**ASSIGNMENT**:
Look below for the line containing "simp only [List.length_drop]; omega"; from there through the line containing "if_pos hpad]", both lines included, please set down each line exactly and nothing else.

**DATA UNDER STUDY**:
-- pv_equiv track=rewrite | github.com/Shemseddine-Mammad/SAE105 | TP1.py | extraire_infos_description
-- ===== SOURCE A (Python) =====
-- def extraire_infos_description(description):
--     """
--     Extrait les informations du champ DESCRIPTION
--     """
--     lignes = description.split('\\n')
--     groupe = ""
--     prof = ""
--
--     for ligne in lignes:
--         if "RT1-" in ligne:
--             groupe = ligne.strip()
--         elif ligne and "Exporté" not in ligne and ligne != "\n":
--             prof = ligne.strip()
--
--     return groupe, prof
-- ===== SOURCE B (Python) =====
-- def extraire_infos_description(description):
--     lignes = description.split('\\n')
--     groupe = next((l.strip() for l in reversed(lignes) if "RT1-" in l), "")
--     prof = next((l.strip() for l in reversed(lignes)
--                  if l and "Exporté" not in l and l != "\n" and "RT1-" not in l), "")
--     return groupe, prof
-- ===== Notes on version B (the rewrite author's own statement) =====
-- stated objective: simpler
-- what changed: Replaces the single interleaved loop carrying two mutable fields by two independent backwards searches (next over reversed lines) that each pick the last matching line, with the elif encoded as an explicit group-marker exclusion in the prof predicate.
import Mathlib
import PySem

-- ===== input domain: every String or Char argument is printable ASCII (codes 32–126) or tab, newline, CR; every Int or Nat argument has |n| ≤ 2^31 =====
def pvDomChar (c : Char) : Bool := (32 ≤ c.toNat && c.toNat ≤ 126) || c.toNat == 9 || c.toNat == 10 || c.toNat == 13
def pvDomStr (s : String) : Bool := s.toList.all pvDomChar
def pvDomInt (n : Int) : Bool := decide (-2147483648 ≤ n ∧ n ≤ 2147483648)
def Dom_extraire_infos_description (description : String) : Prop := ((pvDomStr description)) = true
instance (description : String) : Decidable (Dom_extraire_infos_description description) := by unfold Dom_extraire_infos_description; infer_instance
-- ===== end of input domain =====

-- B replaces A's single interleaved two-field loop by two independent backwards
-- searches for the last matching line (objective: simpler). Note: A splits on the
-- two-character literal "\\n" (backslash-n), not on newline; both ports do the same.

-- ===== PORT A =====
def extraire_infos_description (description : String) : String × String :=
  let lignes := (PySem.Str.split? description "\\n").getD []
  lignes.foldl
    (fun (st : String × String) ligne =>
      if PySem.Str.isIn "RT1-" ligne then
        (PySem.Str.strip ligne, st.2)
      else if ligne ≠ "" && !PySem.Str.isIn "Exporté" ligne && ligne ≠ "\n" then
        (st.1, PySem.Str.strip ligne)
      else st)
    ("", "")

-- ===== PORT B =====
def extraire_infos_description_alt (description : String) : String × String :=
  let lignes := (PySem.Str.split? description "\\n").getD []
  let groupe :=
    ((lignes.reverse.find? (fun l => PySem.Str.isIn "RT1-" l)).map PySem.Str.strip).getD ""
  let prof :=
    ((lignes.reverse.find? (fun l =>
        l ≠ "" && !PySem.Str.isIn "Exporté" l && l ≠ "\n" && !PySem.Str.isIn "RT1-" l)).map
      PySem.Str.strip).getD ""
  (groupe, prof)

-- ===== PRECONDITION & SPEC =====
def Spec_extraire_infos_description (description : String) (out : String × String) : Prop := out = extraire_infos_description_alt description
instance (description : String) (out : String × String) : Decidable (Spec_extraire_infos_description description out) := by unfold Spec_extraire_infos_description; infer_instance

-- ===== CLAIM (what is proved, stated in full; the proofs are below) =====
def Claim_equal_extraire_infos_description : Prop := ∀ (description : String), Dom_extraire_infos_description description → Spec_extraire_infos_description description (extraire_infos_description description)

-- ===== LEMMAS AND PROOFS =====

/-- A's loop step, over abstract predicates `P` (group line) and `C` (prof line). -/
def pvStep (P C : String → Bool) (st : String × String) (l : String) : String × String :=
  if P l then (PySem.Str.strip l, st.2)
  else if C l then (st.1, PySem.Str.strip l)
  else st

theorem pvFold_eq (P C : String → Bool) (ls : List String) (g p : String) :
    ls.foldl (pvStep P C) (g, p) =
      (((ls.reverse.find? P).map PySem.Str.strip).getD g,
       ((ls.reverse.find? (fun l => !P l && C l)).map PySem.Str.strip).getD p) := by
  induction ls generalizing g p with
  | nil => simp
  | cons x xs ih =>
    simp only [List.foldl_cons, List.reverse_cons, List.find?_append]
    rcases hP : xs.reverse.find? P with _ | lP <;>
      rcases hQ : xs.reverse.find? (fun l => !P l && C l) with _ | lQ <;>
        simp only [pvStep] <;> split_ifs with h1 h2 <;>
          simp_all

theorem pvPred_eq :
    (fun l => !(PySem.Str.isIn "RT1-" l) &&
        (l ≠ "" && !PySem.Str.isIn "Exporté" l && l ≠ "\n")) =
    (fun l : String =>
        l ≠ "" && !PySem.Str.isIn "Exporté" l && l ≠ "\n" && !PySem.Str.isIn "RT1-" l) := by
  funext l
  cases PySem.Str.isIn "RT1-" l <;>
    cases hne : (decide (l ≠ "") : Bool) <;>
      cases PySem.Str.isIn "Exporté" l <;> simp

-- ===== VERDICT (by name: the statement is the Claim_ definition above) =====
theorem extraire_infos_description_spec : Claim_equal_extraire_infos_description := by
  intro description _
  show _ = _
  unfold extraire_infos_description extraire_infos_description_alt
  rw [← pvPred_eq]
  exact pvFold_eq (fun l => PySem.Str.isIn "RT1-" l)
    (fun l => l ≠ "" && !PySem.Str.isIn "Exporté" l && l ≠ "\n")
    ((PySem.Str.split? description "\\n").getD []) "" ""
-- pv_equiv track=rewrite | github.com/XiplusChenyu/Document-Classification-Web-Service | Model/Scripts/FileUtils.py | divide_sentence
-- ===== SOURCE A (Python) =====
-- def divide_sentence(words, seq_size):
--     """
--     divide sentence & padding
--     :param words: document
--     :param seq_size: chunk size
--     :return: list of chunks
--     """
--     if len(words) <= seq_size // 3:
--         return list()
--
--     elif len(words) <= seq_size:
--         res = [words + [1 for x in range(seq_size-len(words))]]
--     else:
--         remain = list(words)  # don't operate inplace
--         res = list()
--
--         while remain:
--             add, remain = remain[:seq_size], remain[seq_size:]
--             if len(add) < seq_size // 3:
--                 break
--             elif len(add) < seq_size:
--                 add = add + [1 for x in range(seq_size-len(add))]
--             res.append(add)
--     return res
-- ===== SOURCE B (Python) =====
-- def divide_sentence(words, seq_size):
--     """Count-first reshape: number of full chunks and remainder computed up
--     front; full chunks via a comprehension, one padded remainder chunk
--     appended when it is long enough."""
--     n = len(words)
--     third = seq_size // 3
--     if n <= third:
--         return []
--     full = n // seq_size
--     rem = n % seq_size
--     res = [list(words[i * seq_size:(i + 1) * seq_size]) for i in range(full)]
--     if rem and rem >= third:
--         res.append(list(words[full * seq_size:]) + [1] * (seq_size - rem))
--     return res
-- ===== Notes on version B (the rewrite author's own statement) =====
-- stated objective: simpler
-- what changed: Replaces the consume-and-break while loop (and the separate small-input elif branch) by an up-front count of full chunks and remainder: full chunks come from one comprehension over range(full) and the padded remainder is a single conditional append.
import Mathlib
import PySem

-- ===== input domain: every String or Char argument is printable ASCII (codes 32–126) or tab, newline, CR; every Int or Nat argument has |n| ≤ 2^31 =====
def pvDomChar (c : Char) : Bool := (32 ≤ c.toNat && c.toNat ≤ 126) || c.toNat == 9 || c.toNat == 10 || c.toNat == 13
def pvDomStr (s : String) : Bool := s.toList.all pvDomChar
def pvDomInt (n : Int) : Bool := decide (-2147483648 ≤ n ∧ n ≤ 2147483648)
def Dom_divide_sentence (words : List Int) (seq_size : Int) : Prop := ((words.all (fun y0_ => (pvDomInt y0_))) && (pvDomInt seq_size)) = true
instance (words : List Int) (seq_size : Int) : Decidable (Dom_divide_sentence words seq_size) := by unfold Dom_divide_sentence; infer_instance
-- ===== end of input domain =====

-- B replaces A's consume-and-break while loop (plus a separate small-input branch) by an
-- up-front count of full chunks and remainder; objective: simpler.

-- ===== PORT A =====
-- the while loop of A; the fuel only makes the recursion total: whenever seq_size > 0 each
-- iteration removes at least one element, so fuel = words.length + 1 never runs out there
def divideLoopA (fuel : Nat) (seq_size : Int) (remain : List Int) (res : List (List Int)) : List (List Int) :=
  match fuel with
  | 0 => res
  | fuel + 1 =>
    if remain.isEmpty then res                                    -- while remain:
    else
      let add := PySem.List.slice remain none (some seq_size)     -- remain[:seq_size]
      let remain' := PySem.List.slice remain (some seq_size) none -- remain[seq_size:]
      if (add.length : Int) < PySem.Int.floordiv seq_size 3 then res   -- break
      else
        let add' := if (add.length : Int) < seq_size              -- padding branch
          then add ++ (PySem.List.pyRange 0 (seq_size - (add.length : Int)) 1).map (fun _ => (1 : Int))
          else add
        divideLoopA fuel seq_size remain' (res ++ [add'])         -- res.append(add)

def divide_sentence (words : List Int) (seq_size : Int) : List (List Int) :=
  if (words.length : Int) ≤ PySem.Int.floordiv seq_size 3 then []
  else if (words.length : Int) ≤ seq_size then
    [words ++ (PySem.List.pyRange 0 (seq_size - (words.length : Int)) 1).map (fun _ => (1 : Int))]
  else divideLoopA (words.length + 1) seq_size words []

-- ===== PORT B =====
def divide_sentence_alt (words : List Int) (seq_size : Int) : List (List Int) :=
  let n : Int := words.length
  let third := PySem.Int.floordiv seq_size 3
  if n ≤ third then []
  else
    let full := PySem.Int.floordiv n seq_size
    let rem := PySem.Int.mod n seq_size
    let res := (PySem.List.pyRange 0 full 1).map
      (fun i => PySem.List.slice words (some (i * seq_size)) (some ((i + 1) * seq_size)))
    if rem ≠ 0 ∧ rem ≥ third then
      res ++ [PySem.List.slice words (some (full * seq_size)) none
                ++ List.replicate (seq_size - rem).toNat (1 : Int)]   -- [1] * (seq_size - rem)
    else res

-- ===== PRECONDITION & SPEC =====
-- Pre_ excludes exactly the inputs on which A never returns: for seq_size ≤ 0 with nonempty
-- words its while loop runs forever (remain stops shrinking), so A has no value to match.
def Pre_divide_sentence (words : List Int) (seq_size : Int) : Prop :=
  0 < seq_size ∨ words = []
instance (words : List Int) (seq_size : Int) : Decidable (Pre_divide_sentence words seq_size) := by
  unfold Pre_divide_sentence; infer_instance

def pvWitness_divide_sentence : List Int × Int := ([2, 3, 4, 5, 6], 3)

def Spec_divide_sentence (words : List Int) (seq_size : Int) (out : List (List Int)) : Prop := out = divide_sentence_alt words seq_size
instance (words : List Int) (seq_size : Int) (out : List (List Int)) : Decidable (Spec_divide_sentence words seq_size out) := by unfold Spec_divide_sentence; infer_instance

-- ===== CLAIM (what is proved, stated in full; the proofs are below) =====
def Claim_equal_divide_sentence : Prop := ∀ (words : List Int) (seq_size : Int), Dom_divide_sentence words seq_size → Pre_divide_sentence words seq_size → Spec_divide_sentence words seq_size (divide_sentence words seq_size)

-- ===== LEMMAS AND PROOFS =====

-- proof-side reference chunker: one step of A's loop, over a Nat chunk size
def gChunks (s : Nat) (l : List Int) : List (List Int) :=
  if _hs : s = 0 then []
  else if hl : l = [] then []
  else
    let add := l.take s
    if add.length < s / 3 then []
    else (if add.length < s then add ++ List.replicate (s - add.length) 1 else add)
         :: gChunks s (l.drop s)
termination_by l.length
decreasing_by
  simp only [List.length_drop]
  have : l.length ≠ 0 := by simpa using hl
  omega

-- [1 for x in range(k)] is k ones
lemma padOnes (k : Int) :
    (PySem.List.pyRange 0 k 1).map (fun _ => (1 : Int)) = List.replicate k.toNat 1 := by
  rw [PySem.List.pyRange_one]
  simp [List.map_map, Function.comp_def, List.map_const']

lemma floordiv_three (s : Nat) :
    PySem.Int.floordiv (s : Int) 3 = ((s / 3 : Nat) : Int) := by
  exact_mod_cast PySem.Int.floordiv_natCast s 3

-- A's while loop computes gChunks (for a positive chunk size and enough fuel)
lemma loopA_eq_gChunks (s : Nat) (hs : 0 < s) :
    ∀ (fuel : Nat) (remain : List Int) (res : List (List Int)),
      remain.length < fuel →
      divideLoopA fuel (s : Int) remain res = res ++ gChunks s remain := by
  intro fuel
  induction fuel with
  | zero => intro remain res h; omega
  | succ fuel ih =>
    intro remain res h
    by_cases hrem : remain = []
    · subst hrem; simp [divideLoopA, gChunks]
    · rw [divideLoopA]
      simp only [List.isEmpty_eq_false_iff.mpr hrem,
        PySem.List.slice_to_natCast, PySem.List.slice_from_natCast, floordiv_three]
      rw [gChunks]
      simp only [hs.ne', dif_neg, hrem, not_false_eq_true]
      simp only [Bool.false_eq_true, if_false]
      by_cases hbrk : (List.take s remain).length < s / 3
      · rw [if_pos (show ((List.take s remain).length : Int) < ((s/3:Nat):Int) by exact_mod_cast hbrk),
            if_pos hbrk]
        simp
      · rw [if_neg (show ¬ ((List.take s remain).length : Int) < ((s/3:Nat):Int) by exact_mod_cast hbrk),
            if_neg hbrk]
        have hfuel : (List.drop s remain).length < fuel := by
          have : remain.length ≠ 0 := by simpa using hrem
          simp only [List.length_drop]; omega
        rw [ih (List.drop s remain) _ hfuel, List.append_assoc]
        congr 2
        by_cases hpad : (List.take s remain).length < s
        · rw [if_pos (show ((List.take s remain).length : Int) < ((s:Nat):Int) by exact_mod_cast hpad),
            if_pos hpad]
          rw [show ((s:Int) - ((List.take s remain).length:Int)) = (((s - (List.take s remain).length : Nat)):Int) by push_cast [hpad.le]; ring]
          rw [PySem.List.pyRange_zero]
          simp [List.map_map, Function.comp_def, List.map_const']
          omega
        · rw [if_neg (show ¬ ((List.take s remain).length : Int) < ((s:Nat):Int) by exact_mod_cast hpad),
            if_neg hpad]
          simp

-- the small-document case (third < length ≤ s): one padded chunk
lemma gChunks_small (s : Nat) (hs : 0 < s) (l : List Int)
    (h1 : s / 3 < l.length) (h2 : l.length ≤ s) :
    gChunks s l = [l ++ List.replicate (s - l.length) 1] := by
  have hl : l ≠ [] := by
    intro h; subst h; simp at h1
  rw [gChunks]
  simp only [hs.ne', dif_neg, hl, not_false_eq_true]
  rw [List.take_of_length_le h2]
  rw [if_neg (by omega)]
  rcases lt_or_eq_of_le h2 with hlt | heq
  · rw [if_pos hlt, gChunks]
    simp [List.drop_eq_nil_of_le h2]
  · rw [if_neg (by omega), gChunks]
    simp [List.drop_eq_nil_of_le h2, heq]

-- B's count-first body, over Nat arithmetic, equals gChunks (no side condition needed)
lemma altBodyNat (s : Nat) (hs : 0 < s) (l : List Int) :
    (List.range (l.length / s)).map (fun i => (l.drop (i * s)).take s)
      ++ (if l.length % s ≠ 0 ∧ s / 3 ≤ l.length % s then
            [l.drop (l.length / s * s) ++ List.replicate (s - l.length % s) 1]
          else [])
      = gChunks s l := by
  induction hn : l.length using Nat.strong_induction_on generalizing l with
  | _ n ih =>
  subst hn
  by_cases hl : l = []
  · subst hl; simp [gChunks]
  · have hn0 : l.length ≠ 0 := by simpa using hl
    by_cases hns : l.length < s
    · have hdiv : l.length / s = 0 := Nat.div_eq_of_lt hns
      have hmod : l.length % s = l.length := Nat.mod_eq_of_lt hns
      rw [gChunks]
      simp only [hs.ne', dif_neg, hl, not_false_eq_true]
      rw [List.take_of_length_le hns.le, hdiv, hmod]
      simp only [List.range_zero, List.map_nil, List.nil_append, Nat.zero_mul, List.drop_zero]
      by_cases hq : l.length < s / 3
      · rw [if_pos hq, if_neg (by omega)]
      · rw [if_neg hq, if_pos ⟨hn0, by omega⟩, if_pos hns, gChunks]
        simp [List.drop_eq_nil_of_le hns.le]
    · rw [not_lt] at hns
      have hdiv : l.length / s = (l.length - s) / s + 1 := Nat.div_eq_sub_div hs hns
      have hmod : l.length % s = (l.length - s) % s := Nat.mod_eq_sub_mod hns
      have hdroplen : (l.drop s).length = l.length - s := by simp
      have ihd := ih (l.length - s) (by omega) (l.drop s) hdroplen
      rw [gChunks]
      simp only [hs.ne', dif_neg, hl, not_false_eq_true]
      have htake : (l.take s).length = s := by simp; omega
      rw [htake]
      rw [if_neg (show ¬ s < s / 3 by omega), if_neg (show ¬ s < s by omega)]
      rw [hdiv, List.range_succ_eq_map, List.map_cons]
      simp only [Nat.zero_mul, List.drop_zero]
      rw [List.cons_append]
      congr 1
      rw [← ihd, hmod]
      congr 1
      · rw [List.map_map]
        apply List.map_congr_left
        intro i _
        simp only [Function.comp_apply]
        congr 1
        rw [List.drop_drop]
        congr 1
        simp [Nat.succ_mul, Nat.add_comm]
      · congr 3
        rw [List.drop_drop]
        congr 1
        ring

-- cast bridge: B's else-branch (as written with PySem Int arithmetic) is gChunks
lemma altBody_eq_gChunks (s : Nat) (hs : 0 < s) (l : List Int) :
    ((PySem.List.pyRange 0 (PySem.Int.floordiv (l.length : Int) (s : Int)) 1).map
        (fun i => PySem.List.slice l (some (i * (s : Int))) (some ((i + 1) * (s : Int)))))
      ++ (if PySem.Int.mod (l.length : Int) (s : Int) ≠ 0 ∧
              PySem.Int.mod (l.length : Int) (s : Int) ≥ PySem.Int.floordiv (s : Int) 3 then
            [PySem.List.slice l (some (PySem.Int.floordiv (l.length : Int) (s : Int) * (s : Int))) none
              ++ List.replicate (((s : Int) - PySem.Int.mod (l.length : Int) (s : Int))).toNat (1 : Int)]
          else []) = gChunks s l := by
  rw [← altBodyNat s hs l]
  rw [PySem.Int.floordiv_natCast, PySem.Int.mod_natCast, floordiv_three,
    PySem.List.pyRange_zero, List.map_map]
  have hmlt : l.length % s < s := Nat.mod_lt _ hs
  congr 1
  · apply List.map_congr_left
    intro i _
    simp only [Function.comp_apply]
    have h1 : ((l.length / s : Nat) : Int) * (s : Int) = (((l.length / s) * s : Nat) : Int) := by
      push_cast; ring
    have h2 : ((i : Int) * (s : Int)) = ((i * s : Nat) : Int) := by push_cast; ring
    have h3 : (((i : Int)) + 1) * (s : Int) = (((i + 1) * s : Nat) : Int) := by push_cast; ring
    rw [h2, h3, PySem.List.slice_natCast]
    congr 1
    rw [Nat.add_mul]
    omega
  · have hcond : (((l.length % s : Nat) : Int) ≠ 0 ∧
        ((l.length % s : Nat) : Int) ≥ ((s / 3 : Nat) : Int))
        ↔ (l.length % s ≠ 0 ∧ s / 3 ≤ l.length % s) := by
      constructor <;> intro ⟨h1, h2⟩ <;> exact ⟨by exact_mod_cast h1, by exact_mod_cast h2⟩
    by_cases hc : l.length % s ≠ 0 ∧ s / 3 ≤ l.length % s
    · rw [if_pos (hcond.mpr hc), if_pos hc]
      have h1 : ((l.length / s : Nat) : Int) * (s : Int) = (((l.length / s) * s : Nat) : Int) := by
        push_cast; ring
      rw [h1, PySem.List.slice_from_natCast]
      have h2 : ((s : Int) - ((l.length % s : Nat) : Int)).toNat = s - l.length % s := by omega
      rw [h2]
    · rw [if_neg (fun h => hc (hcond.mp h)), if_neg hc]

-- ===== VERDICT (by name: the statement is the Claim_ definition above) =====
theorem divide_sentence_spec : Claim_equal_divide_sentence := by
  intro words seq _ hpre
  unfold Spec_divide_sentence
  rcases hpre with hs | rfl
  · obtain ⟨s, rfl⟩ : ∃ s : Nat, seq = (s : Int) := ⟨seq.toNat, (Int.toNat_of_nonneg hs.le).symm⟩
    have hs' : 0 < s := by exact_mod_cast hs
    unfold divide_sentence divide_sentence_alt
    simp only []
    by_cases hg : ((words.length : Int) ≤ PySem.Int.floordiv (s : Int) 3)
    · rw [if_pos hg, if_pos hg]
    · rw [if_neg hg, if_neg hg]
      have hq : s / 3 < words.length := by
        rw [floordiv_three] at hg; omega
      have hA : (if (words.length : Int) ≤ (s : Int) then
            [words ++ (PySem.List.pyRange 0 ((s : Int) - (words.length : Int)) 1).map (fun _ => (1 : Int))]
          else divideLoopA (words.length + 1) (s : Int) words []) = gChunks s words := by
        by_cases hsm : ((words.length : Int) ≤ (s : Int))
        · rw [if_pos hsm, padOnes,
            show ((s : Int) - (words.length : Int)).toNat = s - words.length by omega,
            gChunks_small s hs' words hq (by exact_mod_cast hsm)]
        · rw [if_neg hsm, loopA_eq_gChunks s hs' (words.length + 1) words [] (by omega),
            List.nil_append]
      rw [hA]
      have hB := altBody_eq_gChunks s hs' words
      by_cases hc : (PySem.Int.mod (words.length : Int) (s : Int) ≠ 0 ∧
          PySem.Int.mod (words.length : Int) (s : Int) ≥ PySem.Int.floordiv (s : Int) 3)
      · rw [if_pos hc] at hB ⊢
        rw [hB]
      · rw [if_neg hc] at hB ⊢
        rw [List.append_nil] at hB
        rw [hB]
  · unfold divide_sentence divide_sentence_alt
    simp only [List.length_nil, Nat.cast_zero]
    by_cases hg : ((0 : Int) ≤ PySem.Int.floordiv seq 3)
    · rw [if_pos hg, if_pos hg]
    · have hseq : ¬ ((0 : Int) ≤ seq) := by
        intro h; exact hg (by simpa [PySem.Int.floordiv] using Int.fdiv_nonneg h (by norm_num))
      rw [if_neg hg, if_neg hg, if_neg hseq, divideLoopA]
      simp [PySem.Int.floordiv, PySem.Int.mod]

**RESULT FOR THIS TASK**:
          simp only [List.length_drop]; omega
        rw [ih (List.drop s remain) _ hfuel, List.append_assoc]
        congr 2
        by_cases hpad : (List.take s remain).length < s
        · rw [if_pos (show ((List.take s remain).length : Int) < ((s:Nat):Int) by exact_mod_cast hpad),
            if_pos hpad]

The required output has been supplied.